The frenulotomy procedure itself is quick and simple. Typically performed by a Midwife and/or tongue-tie specialist practitioner, it involves snipping the frenulum with sterilised scissors. The procedure is often painless for newborns as they require minimal anesthesia, and healing is usually rapid.

Deciding on Frenulotomy

The decision to perform a frenulotomy depends on the severity of the tongue-tie and the resulting feeding problems. Not all tongue-ties require intervention. If a baby is feeding effectively and gaining weight appropriately, the frenulum may naturally loosen over time. However, a Midwife/Tongue-Tie Specialist can assess the severity of the ankyloglossia using standardised scoring systems and consider factors like the baby's latch, sucking technique, weight gain, and maternal nipple pain. This comprehensive evaluation helps determine if frenulotomy can improve the breastfeeding experience for both mother and child.

Infant tongue-tie
Lingual Frenulum Tongue-Tie

Beyond Infants: Potential Applications in Adults

While frenulotomy is a well-established procedure for tongue-tie in infants, research on its effectiveness in adults is ongoing. Tongue-tie in adults can manifest in different ways compared to newborns. Some adults with ankyloglossia may experience speech difficulties, such as problems with articulation or pronunciation, particularly with sounds requiring significant tongue movement. Others might have restricted tongue mobility that affects oral hygiene or causes discomfort.

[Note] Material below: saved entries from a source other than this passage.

-- pv_equiv track=rewrite | github.com/epibook/epibook.github.io | static/python/score_combination.py | num_combinations_for_final_score
-- ===== SOURCE A (Python) =====
-- def num_combinations_for_final_score(final_score, individual_play_scores):
--     # One way to reach 0.
--     num_combinations_for_score = [[1] + [0] * final_score
--                                   for _ in individual_play_scores]
--     for i in range(len(individual_play_scores)):
--         for j in range(1, final_score + 1):
--             without_this_play = (num_combinations_for_score[i - 1][j]
--                                  if i >= 1 else 0)
--             with_this_play = (
--                 num_combinations_for_score[i][j - individual_play_scores[i]]
--                 if j >= individual_play_scores[i] else 0)
--             num_combinations_for_score[i][j] = (
--                 without_this_play + with_this_play)
--     return num_combinations_for_score[-1][-1]
-- ===== SOURCE B (Python) =====
-- def num_combinations_for_final_score(final_score, individual_play_scores):
--     # Generating-function product: the answer is the x^final_score coefficient
--     # of prod_s (1 + x^s + x^{2s} + ...).  Each truncated factor is applied in
--     # one pass of running prefix sums along every residue class modulo s,
--     # written into a fresh coefficient row.
--     poly = [1] + [0] * final_score
--     n = len(poly) - 1
--     for s in individual_play_scores:
--         if s > 0:
--             new = [0] * (n + 1)
--             for r in range(min(s, n + 1)):
--                 acc = 0
--                 for m in range(r, n + 1, s):
--                     acc += poly[m]
--                     new[m] = acc
--             poly = new
--     return poly[-1]
-- ===== Notes on version B (the rewrite author's own statement) =====
-- stated objective: alternative
-- what changed: Replaces the 2D with/without DP recurrence by a truncated generating-function product: each play's factor (1 + x^s + x^2s + ...) is applied via running prefix sums along every residue class modulo s into a fresh coefficient row, instead of a dp table whose cells read earlier dp cells.
import Mathlib
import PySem

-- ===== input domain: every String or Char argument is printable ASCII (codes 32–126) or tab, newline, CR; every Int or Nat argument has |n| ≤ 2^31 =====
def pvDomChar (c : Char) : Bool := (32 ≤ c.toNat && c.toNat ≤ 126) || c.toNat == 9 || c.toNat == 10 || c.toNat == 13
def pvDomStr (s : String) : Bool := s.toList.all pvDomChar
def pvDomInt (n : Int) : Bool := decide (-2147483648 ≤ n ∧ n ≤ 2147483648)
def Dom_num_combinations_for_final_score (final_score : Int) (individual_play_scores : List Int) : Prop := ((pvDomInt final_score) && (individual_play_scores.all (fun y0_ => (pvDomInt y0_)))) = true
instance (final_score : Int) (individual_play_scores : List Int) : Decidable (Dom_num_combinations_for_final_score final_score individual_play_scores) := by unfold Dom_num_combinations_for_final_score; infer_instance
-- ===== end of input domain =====

-- B replaces A's 2D with/without DP table by a truncated generating-function product:
-- each play's factor is applied by running prefix sums along every residue class modulo
-- the play score, into a fresh coefficient row; same return values on Pre_.

-- ===== PORT A =====
-- Literal port of A's 2D dynamic-programming table.  Python's list-of-lists is stored as
-- one flat Array Int (row i at offsets [i*width, (i+1)*width), width = final_score+1 cells
-- per row) so that each read/write num[i][j] is one O(1) array access, exactly mirroring
-- Python's O(1) list indexing; getD/setIfInBounds are exact under Pre_, where every index
-- Python uses is in range (outside Pre_ Python raises IndexError and nothing is claimed).
def num_combinations_for_final_score (final_score : Int) (individual_play_scores : List Int) : Int :=
  let width := final_score.toNat + 1
  -- num_combinations_for_score = [[1] + [0] * final_score for _ in individual_play_scores]
  let table0 : Array Int :=
    ((individual_play_scores.map (fun _ => 1 :: List.replicate final_score.toNat 0)).flatten).toArray
  -- for i in range(len(individual_play_scores)): for j in range(1, final_score + 1): ...
  let table :=
    (List.range individual_play_scores.length).foldl (fun tab i =>
      (PySem.List.pyRange 1 (final_score + 1) 1).foldl (fun tab j =>
        tab.setIfInBounds (i * width + j.toNat)
          ((if 1 ≤ i then tab.getD ((i - 1) * width + j.toNat) 0 else 0) +
           (if individual_play_scores.getD i 0 ≤ j then
              tab.getD (i * width + (j - individual_play_scores.getD i 0).toNat) 0
            else 0))) tab) table0
  -- return num_combinations_for_score[-1][-1] = the last cell of the last row
  (PySem.List.pyGet? table.toList (-1)).getD 0

-- ===== PORT B =====
-- Literal port of B: poly = [1] + [0]*final_score; n = len(poly) - 1; for s in plays:
-- if s > 0: build new = [0]*(n+1) and for each residue r in range(min(s, n+1)) run a
-- prefix-sum accumulator acc over m in range(r, n+1, s): acc += poly[m]; new[m] = acc;
-- poly = new.  Return poly[-1].  All indices m lie in [0, n], so getD/set are exact here.
def num_combinations_for_final_score_alt (final_score : Int) (individual_play_scores : List Int) : Int :=
  let poly0 : List Int := 1 :: List.replicate final_score.toNat 0
  let n : Nat := poly0.length - 1
  let poly := individual_play_scores.foldl (fun poly s =>
    if 0 < s then
      (PySem.List.pyRange 0 (min s ((n : Int) + 1)) 1).foldl (fun new r =>
        ((PySem.List.pyRange r ((n : Int) + 1) s).foldl
          (fun (st : List Int × Int) m =>
            let acc := st.2 + poly.getD m.toNat 0
            (st.1.set m.toNat acc, acc)) (new, 0)).1) (List.replicate (n + 1) 0)
    else poly) poly0
  (PySem.List.pyGet? poly (-1)).getD 0

-- ===== PRECONDITION & SPEC =====
-- Pre_ excludes exactly the inputs on which Python A raises IndexError: the empty play
-- list (num_combinations_for_score[-1] on []) and a negative play score together with
-- final_score ≥ 1 (index j - s runs past the row end).  A returns on every other input.
def Pre_num_combinations_for_final_score (final_score : Int) (individual_play_scores : List Int) : Prop :=
  individual_play_scores ≠ [] ∧
    (final_score ≤ 0 ∨ ∀ s ∈ individual_play_scores, 0 ≤ s)
instance (final_score : Int) (individual_play_scores : List Int) : Decidable (Pre_num_combinations_for_final_score final_score individual_play_scores) := by unfold Pre_num_combinations_for_final_score; infer_instance

def pvWitness_num_combinations_for_final_score : Int × List Int := (10, [2, 3, 7])

def Spec_num_combinations_for_final_score (final_score : Int) (individual_play_scores : List Int) (out : Int) : Prop := out = num_combinations_for_final_score_alt final_score individual_play_scores
instance (final_score : Int) (individual_play_scores : List Int) (out : Int) : Decidable (Spec_num_combinations_for_final_score final_score individual_play_scores out) := by unfold Spec_num_combinations_for_final_score; infer_instance

-- ===== CLAIM (what is proved, stated in full; the proofs are below) =====
def Claim_equal_num_combinations_for_final_score : Prop := ∀ (final_score : Int) (individual_play_scores : List Int), Dom_num_combinations_for_final_score final_score individual_play_scores → Pre_num_combinations_for_final_score final_score individual_play_scores → Spec_num_combinations_for_final_score final_score individual_play_scores (num_combinations_for_final_score final_score individual_play_scores)

-- ===== LEMMAS AND PROOFS =====

-- The shared initial row [1] + [0]*final_score.
def pvInit (final : Int) : List Int := 1 :: List.replicate final.toNat 0

-- The rolling-update row step dp[j] += dp[j-s], used only as a PROOF-SIDE bridge between
-- A's 2D table and B's scatter step (neither port computes with it directly).
def pvStepB (final : Int) (dp : List Int) (s : Int) : List Int :=
  if 0 < s then
    (PySem.List.pyRange s (final + 1) 1).foldl
      (fun dp j => dp.set j.toNat (dp.getD j.toNat 0 + dp.getD (j - s).toNat 0)) dp
  else dp

-- B's residue-sweep step for one play score, exactly the body of B's outer loop
-- (n = final.toNat).
def pvStepC (final : Int) (poly : List Int) (s : Int) : List Int :=
  if 0 < s then
    (PySem.List.pyRange 0 (min s ((final.toNat : Int) + 1)) 1).foldl (fun new r =>
      ((PySem.List.pyRange r ((final.toNat : Int) + 1) s).foldl
        (fun (st : List Int × Int) m =>
          let acc := st.2 + poly.getD m.toNat 0
          (st.1.set m.toNat acc, acc)) (new, 0)).1) (List.replicate (final.toNat + 1) 0)
  else poly

-- The common functional spec of one row update: g j = dp[j] + g (j-s) for 1 ≤ s ≤ j.
def pvG (dp : List Int) (s : Nat) : Nat → Int
  | j => if _h : 1 ≤ s ∧ s ≤ j then dp.getD j 0 + pvG dp s (j - s) else dp.getD j 0
  termination_by j => j
  decreasing_by omega

-- Partial sums of poly over indices j < J congruent to k modulo s.
def pvPS (poly : List Int) (s : Int) (J k : Nat) : Int :=
  ((List.range J).map (fun j => if j ≤ k ∧ s ∣ ((k : Int) - (j : Int)) then poly.getD j 0 else 0)).sum

-- A's rows, expressed through the bridge step.
def pvRows (final : Int) (l : List Int) : Nat → List Int
  | 0 => pvStepB final (pvInit final) (l.getD 0 0)
  | k + 1 => pvStepB final (pvRows final l k) (l.getD (k + 1) 0)

lemma pvMapGetD (l : List Int) : (List.range l.length).map (fun j => l.getD j 0) = l := by
  apply List.ext_getElem
  · simp
  · intro i h1 h2
    simp [List.getD_eq_getElem?_getD, List.getElem?_eq_getElem h2]

lemma pvStepB_loop (final : Int) (dp : List Int) (s : Int)
    (hlen : dp.length = final.toNat + 1) (hs : 0 < s) :
    ∀ m : Int, s ≤ m → m ≤ final + 1 →
    (PySem.List.pyRange s m 1).foldl
      (fun dp2 j => dp2.set j.toNat (dp2.getD j.toNat 0 + dp2.getD (j - s).toNat 0)) dp
    = (List.range (final.toNat + 1)).map
        (fun (k : Nat) => if (k : Int) < m then pvG dp s.toNat k else dp.getD k 0) := by
  refine Int.le_induction ?_ ?_
  · intro _
    rw [PySem.List.pyRange_one_eq_nil (by omega)]
    simp only [List.foldl_nil]
    conv_lhs => rw [← pvMapGetD dp, hlen]
    apply List.map_congr_left
    intro k hk
    simp only [List.mem_range] at hk
    by_cases hks : (k : Int) < s
    · rw [if_pos hks, pvG, dif_neg (by omega)]
    · rw [if_neg hks]
  · intro m hm ih hle
    rw [PySem.List.pyRange_one_succ_right (by omega), List.foldl_append, ih (by omega)]
    simp only [List.foldl_cons, List.foldl_nil]
    have hmN : (m.toNat : Int) = m := Int.toNat_of_nonneg (by omega)
    have hmsN : ((m - s).toNat : Int) = m - s := Int.toNat_of_nonneg (by omega)
    have hmlt : m.toNat < final.toNat + 1 := by omega
    have hmslt : (m - s).toNat < final.toNat + 1 := by omega
    have hget : ∀ (k : Nat), k < final.toNat + 1 →
        ((List.range (final.toNat + 1)).map
          (fun (k : Nat) => if (k : Int) < m then pvG dp s.toNat k else dp.getD k 0)).getD k 0
        = if (k : Int) < m then pvG dp s.toNat k else dp.getD k 0 := by
      intro k hk
      rw [List.getD_eq_getElem?_getD, List.getElem?_map, List.getElem?_range hk]
      rfl
    rw [hget _ hmlt, hget _ hmslt, if_neg (by omega), if_pos (by omega)]
    have hpv : pvG dp s.toNat m.toNat = dp.getD m.toNat 0 + pvG dp s.toNat (m - s).toNat := by
      rw [pvG, dif_pos (by omega)]
      congr 2
      omega
    apply List.ext_getElem
    · simp
    · intro k hk1 hk2
      simp only [List.length_set, List.length_map, List.length_range] at hk1
      rw [List.getElem_set]
      by_cases hkm : m.toNat = k
      · subst hkm
        simp only [List.getElem_map, List.getElem_range]
        rw [if_pos (show ((m.toNat : Int) < m + 1) by omega)]
        simp [hpv]
      · rw [if_neg hkm]
        simp only [List.getElem_map, List.getElem_range]
        by_cases hlt : (k : Int) < m
        · rw [if_pos hlt, if_pos (show ((k : Int) < m + 1) by omega)]
        · rw [if_neg hlt, if_neg (show ¬((k : Int) < m + 1) by omega)]
-- Pre_: exactly the inputs on which the Python A returns — no node reachable from x lies on a dic-cycle
-- (on a reachable cycle both Pythons recurse/loop forever).
def Pre_treefromx (x : Int) (dic : List (Int × List Int)) (rdtree : List (Int × List Int)) : Prop :=
  ∀ n ∈ pvReach (PySem.Dict.mk dic) {x},
    n ∉ pvReach (PySem.Dict.mk dic) (((PySem.Dict.mk dic).get? n).getD []).toFinset
instance (x : Int) (dic : List (Int × List Int)) (rdtree : List (Int × List Int)) : Decidable (Pre_treefromx x dic rdtree) := by unfold Pre_treefromx; infer_instance

def pvWitness_treefromx : Int × (List (Int × List Int)) × (List (Int × List Int)) :=
  (1, [(1, [2, 3]), (2, [])], [])

def Spec_treefromx (x : Int) (dic : List (Int × List Int)) (rdtree : List (Int × List Int)) (out : List (Int × List Int)) : Prop := out = treefromx_alt x dic rdtree
instance (x : Int) (dic : List (Int × List Int)) (rdtree : List (Int × List Int)) (out : List (Int × List Int)) : Decidable (Spec_treefromx x dic rdtree out) := by unfold Spec_treefromx; infer_instance

-- ===== CLAIM (what is proved, stated in full; the proofs are below) =====
def Claim_equal_treefromx : Prop := ∀ (x : Int) (dic : List (Int × List Int)) (rdtree : List (Int × List Int)), Dom_treefromx x dic rdtree → Pre_treefromx x dic rdtree → Spec_treefromx x dic rdtree (treefromx x dic rdtree)

-- ===== LEMMAS AND PROOFS =====
-- proof-only intermediate: B's stage-1 loop fused with the stage-2 inserts (used only to relate
-- A's recursion to B's two stages; neither port is defined from it)
def pvLoopB (dic : PySem.Dict Int (List Int)) : Nat → List Int → PySem.Dict Int (List Int) → Option (PySem.Dict Int (List Int))
  | _, [], r => some r
  | 0, _ :: _, _ => none
  | g + 1, n :: s, r =>
    match dic.get? n with
    | none => pvLoopB dic g s r
    | some ch => pvLoopB dic g (ch ++ s) (r.insert n ch)
  termination_by g => g

def pvEdge (dic : PySem.Dict Int (List Int)) (a b : Int) : Prop :=
  ∃ ch, dic.get? a = some ch ∧ b ∈ ch

theorem pvRecA_zero (dic : PySem.Dict Int (List Int)) (x : Int) (r : PySem.Dict Int (List Int)) :
    pvRecA dic 0 x r = none := by rw [pvRecA]

theorem pvRecA_succ (dic : PySem.Dict Int (List Int)) (f : Nat) (x : Int) (r : PySem.Dict Int (List Int)) :
    pvRecA dic (f + 1) x r =
      match dic.get? x with
      | none => some r
      | some ch => List.foldlM (fun acc l => pvRecA dic f l acc) (r.insert x ch) ch := by
  rw [pvRecA]

theorem pvLoopB_nil (dic : PySem.Dict Int (List Int)) (g : Nat) (r : PySem.Dict Int (List Int)) :
    pvLoopB dic g [] r = some r := by rw [pvLoopB]

theorem pvLoopB_zero (dic : PySem.Dict Int (List Int)) (n : Int) (s : List Int) (r : PySem.Dict Int (List Int)) :
    pvLoopB dic 0 (n :: s) r = none := by rw [pvLoopB]
-- pv_equiv track=rewrite | github.com/pauuser/iu7-python-sem2 | lab2_main.py | it_is_a_number
-- ===== SOURCE A (Python) =====
-- def it_is_a_number(N):
--     saw_e = False  # переменная "встречи" e
--     saw_dot = False  # переменная "встречи" точки
--     ans = True  # ответ
--     if N == '':
--         ans = False
--     if N == 'e':
--         return False
--     for i in range(len(N)):
--         temp = ord(N[i])  # текущий символ проверяемого элемента
--         if (temp < 48 or temp > 57) and (temp != 101 and temp != 46
--                                          and temp != 45 and temp != 43):
--             # Если не число, не точка, минус, плюс или e
--             ans = False
--             break
--         elif temp == 101:
--             if i == 0 or saw_e:
--                 # Выход, если e стоит первая или уже встречалось е
--                 ans = False
--                 break
--             saw_e = True
--         elif temp == 46:
--             if i == 0 or saw_e or saw_dot:
--                 # Выход, если запятая на первом месте или встречалось e
--                 ans = False
--                 break
--             saw_dot = True
--         elif (temp == 45) or (temp == 43):
--             # Минус может быть только в начале или сразу после e
--             if i == 0:
--                 continue
--             elif N[i - 1] == 'e':
--                 continue
--             else:
--                 ans = False
--                 break
--     return ans
-- ===== SOURCE B (Python) =====
-- def _digits_only(s):
--     return all('0' <= c <= '9' for c in s)
--
--
-- def _mantissa_ok(m):
--     if m == '' or m[0] == '.':
--         return False
--     body = m[1:] if m[0] in '+-' else m
--     return all('0' <= c <= '9' or c == '.' for c in body) and body.count('.') <= 1
--
--
-- def _exponent_ok(ex):
--     body = ex[1:] if ex[:1] in ('+', '-') else ex
--     return _digits_only(body)
--
--
-- def it_is_a_number(N):
--     parts = N.split('e')
--     if len(parts) > 2:
--         return False
--     if not _mantissa_ok(parts[0]):
--         return False
--     return len(parts) == 1 or _exponent_ok(parts[1])
-- ===== Notes on version B (the rewrite author's own statement) =====
-- stated objective: alternative
-- what changed: A's single stateful character scan (flags saw_e/saw_dot plus previous-character checks) is replaced by splitting the string at the exponent marker and validating the mantissa part and the exponent part independently with simple shape checks.
import Mathlib
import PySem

However, the benefits of frenulotomy for these concerns require further investigation. Studies on the effectiveness of frenulotomy in improving speech or oral function in adults are limited, and more research is needed to establish clear guidelines for its use in this population.

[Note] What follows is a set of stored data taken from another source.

-- pv_equiv track=rewrite | github.com/tareqkayyali/tomo-app | ai-service/app/flow/patterns/study_scheduling_capsule.py | _match_subject
-- ===== SOURCE A (Python) =====
-- from typing import Optional
--
-- _SUBJECT_SYNONYMS: dict[str, list[str]] = {
--     "math": ["math", "maths", "mathematics", "algebra", "calculus", "geometry"],
--     "physics": ["physics", "phys"],
--     "english": ["english", "eng", "literature", "essay"],
--     "biology": ["biology", "bio"],
--     "chemistry": ["chemistry", "chem"],
--     "arabic": ["arabic", "arabi"],
--     "history": ["history", "hist"],
--     "geography": ["geography", "geo"],
--     "computer science": ["cs", "computer", "programming", "coding", "comp sci"],
--     "economics": ["economics", "econ"],
--     "french": ["french"],
--     "spanish": ["spanish"],
--     "science": ["science"],
--     "islamic studies": ["islamic", "islam", "islamiat", "quran"],
-- }
--
-- def _match_subject(extracted: str, available: list[str]) -> Optional[str]:
--     """Match an extracted subject to the player's configured subjects."""
--     lowered = extracted.lower()
--     for subj in available:
--         if subj.lower() == lowered:
--             return subj
--         # Fuzzy: check if the extracted subject is a synonym for a configured subject
--         for canonical, synonyms in _SUBJECT_SYNONYMS.items():
--             if lowered in synonyms or canonical == lowered:
--                 if subj.lower() == canonical or subj.lower() in synonyms:
--                     return subj
--     return extracted  # Keep the extracted subject even if not in player's list
-- ===== SOURCE B (Python) =====
-- _SUBJECT_SYNONYMS: dict[str, list[str]] = {
--     "math": ["math", "maths", "mathematics", "algebra", "calculus", "geometry"],
--     "physics": ["physics", "phys"],
--     "english": ["english", "eng", "literature", "essay"],
--     "biology": ["biology", "bio"],
--     "chemistry": ["chemistry", "chem"],
--     "arabic": ["arabic", "arabi"],
--     "history": ["history", "hist"],
--     "geography": ["geography", "geo"],
--     "computer science": ["cs", "computer", "programming", "coding", "comp sci"],
--     "economics": ["economics", "econ"],
--     "french": ["french"],
--     "spanish": ["spanish"],
--     "science": ["science"],
--     "islamic studies": ["islamic", "islam", "islamiat", "quran"],
-- }
--
-- def _match_subject(extracted, available):
--     """Match an extracted subject to the player's configured subjects."""
--     lowered = extracted.lower()
--     # Build once: every name belonging to a synonym group that `lowered` hits.
--     candidates = set()
--     for canonical, synonyms in _SUBJECT_SYNONYMS.items():
--         if lowered == canonical or lowered in synonyms:
--             candidates.add(canonical)
--             candidates.update(synonyms)
--     for subj in available:
--         low = subj.lower()
--         if low == lowered or low in candidates:
--             return subj
--     return extracted
-- ===== Notes on version B (the rewrite author's own statement) =====
-- stated objective: faster
-- what changed: B precomputes, before scanning available, the set of all names in synonym groups hit by the lowered extracted subject, replacing A's nested per-element rescan of the synonym dict with a single membership pass.
import Mathlib
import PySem

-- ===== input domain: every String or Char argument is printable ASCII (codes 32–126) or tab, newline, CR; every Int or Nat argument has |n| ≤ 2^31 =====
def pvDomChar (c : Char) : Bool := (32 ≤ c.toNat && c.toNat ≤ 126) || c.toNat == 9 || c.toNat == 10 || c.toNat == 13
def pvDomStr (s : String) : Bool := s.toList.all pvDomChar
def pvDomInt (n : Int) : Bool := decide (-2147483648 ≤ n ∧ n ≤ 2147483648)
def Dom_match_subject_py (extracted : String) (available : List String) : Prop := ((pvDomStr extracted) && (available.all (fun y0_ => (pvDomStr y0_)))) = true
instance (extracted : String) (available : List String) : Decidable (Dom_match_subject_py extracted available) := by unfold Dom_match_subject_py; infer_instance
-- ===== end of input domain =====

-- B builds the matching synonym groups' name set once before scanning `available`,
-- replacing A's per-element nested dict scan (objective: alternative decomposition).


-- the module-level _SUBJECT_SYNONYMS dict (insertion order)
def subjectSynonyms : List (String × List String) :=
  [ ("math", ["math", "maths", "mathematics", "algebra", "calculus", "geometry"]),
    ("physics", ["physics", "phys"]),
    ("english", ["english", "eng", "literature", "essay"]),
    ("biology", ["biology", "bio"]),
    ("chemistry", ["chemistry", "chem"]),
    ("arabic", ["arabic", "arabi"]),
    ("history", ["history", "hist"]),
    ("geography", ["geography", "geo"]),
    ("computer science", ["cs", "computer", "programming", "coding", "comp sci"]),
    ("economics", ["economics", "econ"]),
    ("french", ["french"]),
    ("spanish", ["spanish"]),
    ("science", ["science"]),
    ("islamic studies", ["islamic", "islam", "islamiat", "quran"]) ]

-- ===== PORT A =====
-- A's inner 'for canonical, synonyms in _SUBJECT_SYNONYMS.items()' loop for one subj
def aGroupScan (lowered subjL : String) : List (String × List String) → Bool
  | [] => false
  | (canonical, synonyms) :: rest =>
    if synonyms.contains lowered || canonical == lowered then
      if subjL == canonical || synonyms.contains subjL then true
      else aGroupScan lowered subjL rest
    else aGroupScan lowered subjL rest

-- A's outer 'for subj in available' loop
def aLoop (extracted lowered : String) : List String → Option String
  | [] => some extracted
  | subj :: rest =>
    if PySem.Str.lower subj == lowered then some subj
    else if aGroupScan lowered (PySem.Str.lower subj) subjectSynonyms then some subj
    else aLoop extracted lowered rest

def match_subject_py (extracted : String) (available : List String) : Option String :=
  aLoop extracted (PySem.Str.lower extracted) available

-- ===== PORT B =====
-- B's one-time candidate-set build over the synonym table
def bCands (lowered : String) : List (String × List String) → PySem.Set String → PySem.Set String
  | [], s => s
  | (canonical, synonyms) :: rest, s =>
    bCands lowered rest
      (if lowered == canonical || synonyms.contains lowered then
        PySem.Set.update (PySem.Set.add s canonical) synonyms
      else s)

-- B's single membership pass over available
def bLoop (extracted lowered : String) (cands : PySem.Set String) : List String → Option String
  | [] => some extracted
  | subj :: rest =>
    let low := PySem.Str.lower subj
    if low == lowered || PySem.Set.contains cands low then some subj
    else bLoop extracted lowered cands rest

def match_subject_py_alt (extracted : String) (available : List String) : Option String :=
  let lowered := PySem.Str.lower extracted
  bLoop extracted lowered (bCands lowered subjectSynonyms PySem.Set.empty) available

-- ===== PRECONDITION & SPEC =====
def Spec_match_subject_py (extracted : String) (available : List String) (out : Option String) : Prop := out = match_subject_py_alt extracted available
instance (extracted : String) (available : List String) (out : Option String) : Decidable (Spec_match_subject_py extracted available out) := by unfold Spec_match_subject_py; infer_instance

-- ===== CLAIM (what is proved, stated in full; the proofs are below) =====
def Claim_equal_match_subject_py : Prop := ∀ (extracted : String) (available : List String), Dom_match_subject_py extracted available → Spec_match_subject_py extracted available (match_subject_py extracted available)

-- ===== LEMMAS AND PROOFS =====

-- membership in B's candidate set, characterised over any table and accumulator
lemma mem_bCands (lowered x : String) (t : List (String × List String)) (s : PySem.Set String) :
    x ∈ bCands lowered t s ↔
      x ∈ s ∨ ∃ p ∈ t, (lowered = p.1 ∨ lowered ∈ p.2) ∧ (x = p.1 ∨ x ∈ p.2) := by
  induction t generalizing s with
  | nil => simp [bCands]
  | cons hd tl ih =>
    obtain ⟨c, syns⟩ := hd
    simp only [bCands, ih]
    by_cases h : lowered = c ∨ lowered ∈ syns
    · rw [if_pos (by simpa using h)]
      simp only [PySem.Set.mem_update, PySem.Set.mem_add, List.exists_mem_cons_iff]
      constructor
      · rintro (((p | q) | r) | e)
        · exact Or.inl p
        · exact Or.inr (Or.inl ⟨h, Or.inl q⟩)
        · exact Or.inr (Or.inl ⟨h, Or.inr r⟩)
        · exact Or.inr (Or.inr e)
      · rintro (p | ⟨_, q | r⟩ | e)
        · exact Or.inl (Or.inl (Or.inl p))
        · exact Or.inl (Or.inl (Or.inr q))
        · exact Or.inl (Or.inr r)
        · exact Or.inr e
    · rw [if_neg (by simpa using h)]
      simp only [List.exists_mem_cons_iff]
      constructor
      · rintro (p | e)
        · exact Or.inl p
        · exact Or.inr (Or.inr e)
      · rintro (p | ⟨hc, _⟩ | e)
        · exact Or.inl p
        · exact absurd hc h
        · exact Or.inr e

-- A's inner group scan, same characterisation
lemma aGroupScan_iff (lowered low : String) (t : List (String × List String)) :
    aGroupScan lowered low t = true ↔
      ∃ p ∈ t, (lowered = p.1 ∨ lowered ∈ p.2) ∧ (low = p.1 ∨ low ∈ p.2) := by
  induction t with
  | nil => simp [aGroupScan]
  | cons hd tl ih =>
    obtain ⟨c, syns⟩ := hd
    simp only [aGroupScan]
    by_cases h : lowered ∈ syns ∨ c = lowered
    · rw [if_pos (by simpa using h)]
      by_cases h2 : low = c ∨ low ∈ syns
      · rw [if_pos (by simpa using h2)]
        simp only [List.exists_mem_cons_iff]
        constructor
        · intro _
          exact Or.inl ⟨by tauto, h2⟩
        · intro _
          trivial
      · rw [if_neg (by simpa using h2)]
        rw [ih]
        simp only [List.exists_mem_cons_iff]
        constructor
        · exact Or.inr
        · rintro (⟨_, hl⟩ | e)
          · exact absurd hl h2
          · exact e
    · rw [if_neg (by simpa using h)]
      rw [ih]
      simp only [List.exists_mem_cons_iff]
      constructor
      · exact Or.inr
      · rintro (⟨hc, _⟩ | e)
        · exact absurd (by tauto : lowered ∈ syns ∨ c = lowered) h
        · exact e

-- the two per-element tests agree
lemma scan_eq_contains (lowered low : String) :
    aGroupScan lowered low subjectSynonyms =
      PySem.Set.contains (bCands lowered subjectSynonyms PySem.Set.empty) low := by
  rw [Bool.eq_iff_iff, aGroupScan_iff,
    PySem.Set.contains_iff, mem_bCands]
  simp [PySem.Set.empty]

-- the two traversals of available agree
lemma loop_eq (extracted lowered : String) (avail : List String) :
    aLoop extracted lowered avail =
      bLoop extracted lowered (bCands lowered subjectSynonyms PySem.Set.empty) avail := by
  induction avail with
  | nil => rfl
  | cons subj rest ih =>
    simp only [aLoop, bLoop, scan_eq_contains lowered (PySem.Str.lower subj)]
    by_cases h1 : (PySem.Str.lower subj == lowered) = true
    · simp [h1]
    · simp only [Bool.not_eq_true] at h1
      simp only [h1, Bool.false_or, Bool.false_eq_true, if_false]
      split_ifs with h2
      · rfl
      · exact ih

-- ===== VERDICT (by name: the statement is the Claim_ definition above) =====
theorem match_subject_py_spec : Claim_equal_match_subject_py := by
  intro extracted available _
  unfold Spec_match_subject_py match_subject_py match_subject_py_alt
  exact loop_eq extracted (PySem.Str.lower extracted) available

In conclusion, frenulotomy is a safe and effective procedure for addressing tongue-tie in infants experiencing feeding difficulties. By releasing the restricted frenulum, it can improve latching, sucking, and overall feeding success. However, it's important to consult with a Midwife/Tongue-Tie Specialist to determine if frenulotomy is the right course of action for your child. They can assess the severity of the tongue-tie and its impact on feeding, and discuss the potential benefits and risks of the procedure. For adults experiencing difficulties potentially related to tongue-tie, consulting with a speech-language pathologist or other healthcare professional can help explore alternative treatment options while research on the use of frenulotomy in this population continues to evolve.